● Your task
Every line below that contains "hstk" is to be copied.

(Stored data)
::::

-- ===== VERDICT (by name: the statement is the Claim_ definition above) =====
theorem calculate_total_voltage_spec : Claim_equal_calculate_total_voltage := by
  intro ar pv _ hpre
  unfold Spec_calculate_total_voltage
  simp only [calculate_total_voltage, calculate_total_voltage_alt]
  set adapters := PySem.List.sorted ar (fun x => x) with hA
  set ports := PySem.List.sorted pv (fun x => x) true with hP
  set D := PySem.List.sorted (PySem.Set.ofList pv) (fun x => x) with hDdef
  have hpairA : adapters.Pairwise (· ≤ ·) := PySem.List.sorted_pairwise ar (fun x => x)
  have hports : ports.Pairwise (fun x y => y ≤ x) := PySem.List.sorted_pairwise_rev pv (fun x => x)
  have hD : D.Pairwise (· < ·) := PySem.List.sorted_ofList_pairwise_lt pv
  have hmem : ∀ x : Int, x ∈ ports ↔ x ∈ D := by
    intro x
    rw [hP, hDdef, PySem.List.mem_sorted, PySem.List.mem_sorted, PySem.Set.mem_ofList]
  -- the built-in charger voltage: max(adapters) is the last element of the ascending sort
  cases hm : PySem.List.max? adapters (fun x => x) with
  | none =>
    exact absurd ((PySem.List.sorted_eq_nil_iff ar _ _).mp
      ((PySem.List.max?_eq_none_iff _ _).mp hm)) hpre
  | some m =>
    obtain ⟨g, hg, hmg⟩ := pv_mem_le_getLast? hpairA (PySem.List.max?_mem hm)
    have hgm : g = m := le_antisymm
      (PySem.List.max?_isMax hm g (List.mem_of_getLast? hg)) hmg
    rw [hg, hgm]
    -- run the two loops from the linked initial states
    have hmain := pv_loop_eq D ports hD hports hmem adapters hpairA
      PySem.Set.empty D [] 0
      (by simpa using (List.filter_eq_self.mpr (fun a _ => rfl)).symm)
      List.suffix_rfl
      (by intro x hx; cases hx)
    obtain ⟨htot, hinv, hsuf⟩ := hmain
    set stA := pvLoopA adapters ports 0 PySem.Set.empty with hstA
    set stB := pvLoopB adapters D [] 0 with hstB
    have hFpair : (stB.2.2.reverse ++ stB.2.1).Pairwise (· < ·) := by
      rw [hinv]; exact hD.filter _
    have hFmem : ∀ y ∈ ports, stA.2.contains y = false → y ∈ stB.2.2.reverse ++ stB.2.1 := by
      intro y hy hyc
      rw [hinv]
      exact List.mem_filter.mpr ⟨(hmem y).1 hy, by rw [hyc]; rfl⟩
    have hFports : ∀ y ∈ stB.2.2.reverse ++ stB.2.1,
        y ∈ ports ∧ stA.2.contains y = false := by
      intro y hy
      rw [hinv] at hy
      have := List.mem_filter.mp hy
      exact ⟨(hmem y).2 this.1, by simpa using this.2⟩
    cases hrem : stB.2.1 with
    | cons r rs =>
      -- some distinct port was never pushed: the charger takes dports[-1]
      have hlastrem : (r :: rs).getLast? = some ((r :: rs).getLast (by simp)) :=
        List.getLast?_eq_some_getLast _
      set L := (r :: rs).getLast (by simp) with hL
      have hFlast : (stB.2.2.reverse ++ stB.2.1).getLast? = some L := by
        rw [hrem, List.getLast?_append, hlastrem]; rfl
      have hDlast : D.getLast? = some L := by
        obtain ⟨t, ht⟩ := hsuf
        rw [← ht, hrem, List.getLast?_append, hlastrem]; rfl
      have hLF : L ∈ stB.2.2.reverse ++ stB.2.1 := by
        rw [hrem]
        exact List.mem_append_right _ (List.getLast_mem _)
      have hmoto : pvMotoA ports stA.2 = some L := by
        apply pvMotoA_eq_some L ports stA.2 hports (hFports L hLF).1 (hFports L hLF).2
        intro y hy hyc
        obtain ⟨y', hy', hyy'⟩ := pv_mem_le_getLast?
          (List.Pairwise.imp (fun h => le_of_lt h) hFpair) (hFmem y hy hyc)
        rw [hFlast] at hy'
        cases hy'
        exact hyy'
      rw [hmoto, List.getLastD_eq_getLast?, hDlast, htot]
      rfl
    | nil =>
      cases hstk : stB.2.2 with
      | cons p s =>
        -- every distinct port was pushed; the charger takes the stack top
        have hFlast : (stB.2.2.reverse ++ stB.2.1).getLast? = some p := by
          rw [hrem, hstk, List.append_nil, List.getLast?_reverse]; rfl
        have hpF : p ∈ stB.2.2.reverse ++ stB.2.1 := by
          rw [hrem, hstk]; simp
        have hmoto : pvMotoA ports stA.2 = some p := by
          apply pvMotoA_eq_some p ports stA.2 hports (hFports p hpF).1 (hFports p hpF).2
          intro y hy hyc
          obtain ⟨y', hy', hyy'⟩ := pv_mem_le_getLast?
            (List.Pairwise.imp (fun h => le_of_lt h) hFpair) (hFmem y hy hyc)
          rw [hFlast] at hy'
          cases hy'
          exact hyy'
        rw [hmoto, htot]
      | nil =>
        have hmoto : pvMotoA ports stA.2 = none := by
          apply pvMotoA_eq_none
          intro y hy
          cases hyc : stA.2.contains y with
          | true => rfl
          | false =>
            have := hFmem y hy hyc
            rw [hrem, hstk] at this
            cases this
        rw [hmoto, htot]
-- B rebuilds the result from list slices (head / comma / middle / tail segments with a
-- three-way middle selector) instead of A's six duplicated per-index branching loops
-- (objective: simpler).

-- ===== PORT A =====
-- x[:-1].strip()
def pvStripComma (s : String) : String := PySem.Str.strip (PySem.Str.slice s none (some (-1)))

def sanitize_inst (inst_type : String) (inst_components : List String) : List String :=
  let s0 : List String := []
  let s1 :=
    if inst_type = "R" then
      (PySem.List.pyRange 0 (inst_components.length : Int) 1).foldl (fun acc i =>
        if i = 1 ∨ i = 2 then acc ++ [pvStripComma (PySem.List.pyGetD inst_components i "")]
        else acc ++ [PySem.Str.strip (PySem.List.pyGetD inst_components i "")]) s0
    else s0
  let s2 :=
    if inst_type = "I" then
      let inst_name := PySem.List.pyGetD inst_components 0 ""   -- IndexError on [] is excluded by Pre_
      if inst_name ∈ ["lb", "lh", "lw", "lbu", "lhu"] then
        (PySem.List.pyRange 0 (inst_components.length : Int) 1).foldl (fun acc i =>
          if i = 1 then acc ++ [pvStripComma (PySem.List.pyGetD inst_components i "")]
          else if i = 2 then
            let offset_rs1 := (PySem.Str.split? (PySem.List.pyGetD inst_components 2 "") "(").getD []
            acc ++ [PySem.Str.strip (PySem.List.pyGetD offset_rs1 0 "")]
                ++ [pvStripComma (PySem.List.pyGetD offset_rs1 1 "")]   -- IndexError without '(' is excluded by Pre_
          else acc ++ [PySem.Str.strip (PySem.List.pyGetD inst_components i "")]) s1
      else
        (PySem.List.pyRange 0 (inst_components.length : Int) 1).foldl (fun acc i =>
          if i = 1 ∨ i = 2 then acc ++ [pvStripComma (PySem.List.pyGetD inst_components i "")]
          else acc ++ [PySem.Str.strip (PySem.List.pyGetD inst_components i "")]) s1
    else s1
  let s3 :=
    if inst_type = "S" then
      (PySem.List.pyRange 0 (inst_components.length : Int) 1).foldl (fun acc i =>
        if i = 1 then acc ++ [pvStripComma (PySem.List.pyGetD inst_components i "")]
        else if i = 2 then
          let offset_rs1 := (PySem.Str.split? (PySem.List.pyGetD inst_components 2 "") "(").getD []
          acc ++ [PySem.Str.strip (PySem.List.pyGetD offset_rs1 0 "")]
              ++ [pvStripComma (PySem.List.pyGetD offset_rs1 1 "")]
        else acc ++ [PySem.Str.strip (PySem.List.pyGetD inst_components i "")]) s2
    else s2
  let s4 :=
    if inst_type = "B" then
      (PySem.List.pyRange 0 (inst_components.length : Int) 1).foldl (fun acc i =>
        if i = 1 ∨ i = 2 then acc ++ [pvStripComma (PySem.List.pyGetD inst_components i "")]
        else acc ++ [PySem.Str.strip (PySem.List.pyGetD inst_components i "")]) s3
    else s3
  let s5 :=
    if inst_type = "J" then
      (PySem.List.pyRange 0 (inst_components.length : Int) 1).foldl (fun acc i =>
        if i = 1 then acc ++ [pvStripComma (PySem.List.pyGetD inst_components i "")]
        else acc ++ [PySem.Str.strip (PySem.List.pyGetD inst_components i "")]) s4
    else s4
  let s6 :=
    if inst_type = "U" then
      (PySem.List.pyRange 0 (inst_components.length : Int) 1).foldl (fun acc i =>
        if i = 1 then acc ++ [pvStripComma (PySem.List.pyGetD inst_components i "")]
        else acc ++ [PySem.Str.strip (PySem.List.pyGetD inst_components i "")]) s5
    else s5
  s6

::::

● Reply to the task
      cases hstk : stB.2.2 with
          rw [hrem, hstk, List.append_nil, List.getLast?_reverse]; rfl
          rw [hrem, hstk]; simp
            rw [hrem, hstk] at this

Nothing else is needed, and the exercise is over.